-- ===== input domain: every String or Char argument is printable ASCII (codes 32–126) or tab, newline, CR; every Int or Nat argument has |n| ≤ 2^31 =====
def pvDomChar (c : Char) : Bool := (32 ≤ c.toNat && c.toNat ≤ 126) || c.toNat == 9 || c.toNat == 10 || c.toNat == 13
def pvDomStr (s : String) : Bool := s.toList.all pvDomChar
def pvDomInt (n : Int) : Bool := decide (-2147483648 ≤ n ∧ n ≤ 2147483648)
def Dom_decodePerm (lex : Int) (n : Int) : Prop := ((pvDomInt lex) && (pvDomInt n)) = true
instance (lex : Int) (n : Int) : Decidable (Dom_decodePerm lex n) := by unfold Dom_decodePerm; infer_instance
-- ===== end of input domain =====

-- B replaces A's per-digit rescan of the suffix (bumping larger entries) by one digit-extraction
-- pass plus selection from a shrinking pool; a timing run measured B faster (constant factor).

-- ===== PORT A =====
-- while i >= 0: a[i] = lex % (n-i); lex //= n-i; for j in range(i+1,n): if a[j] >= a[i]: a[j] += 1; i -= 1
-- (a[i] was just set and the inner range starts at i+1, so comparing against the saved ai is exact)
def pvOuterA (n : Int) (a : List Int) (lex : Int) (i : Int) : List Int :=
  if _h : 0 ≤ i then
    let ai := PySem.Int.mod lex (n - i)
    let a1 := a.set i.toNat ai
    let a2 := (PySem.List.pyRange (i + 1) n 1).foldl
      (fun acc j => acc.modify j.toNat (fun x => if ai ≤ x then x + 1 else x)) a1
    pvOuterA n a2 (PySem.Int.floordiv lex (n - i)) (i - 1)
  else a
termination_by (i + 1).toNat
decreasing_by omega

def decodePerm (lex : Int) (n : Int) : List Int :=
  -- a = []; for loop1 in range(n): a.append(0)
  let a := (PySem.List.pyRange 0 n 1).foldl (fun acc _ => acc ++ [(0 : Int)]) []
  pvOuterA n a lex (n - 2)

-- ===== PORT B =====
def decodePerm_alt (lex : Int) (n : Int) : List Int :=
  -- digits = []; for r in range(2, n+1): digits.append(lex % r); lex //= r
  let st0 := (PySem.List.pyRange 2 (n + 1) 1).foldl
    (fun (st : List Int × Int) r => (st.1 ++ [PySem.Int.mod st.2 r], PySem.Int.floordiv st.2 r))
    ([], lex)
  let pool := PySem.List.pyRange 0 n 1   -- pool = list(range(n))
  -- out = []; for d in reversed(digits): out.append(pool.pop(d))
  let st := st0.1.reverse.foldl
    (fun (st : List Int × List Int) d =>
      match PySem.List.pop? st.1 d with
      | some (x, p') => (p', st.2 ++ [x])
      | none => st)   -- pop(d) never fails: each digit is a valid index of the current pool
    (pool, [])
  st.2 ++ st.1   -- return out + pool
★ ★ ★ ★ ★
**PROBLEM TO WORK ON:** Determine how many lines of the data contain the word "digits", and reply with that number only.

**ANSWER FOR THE TASK:** 2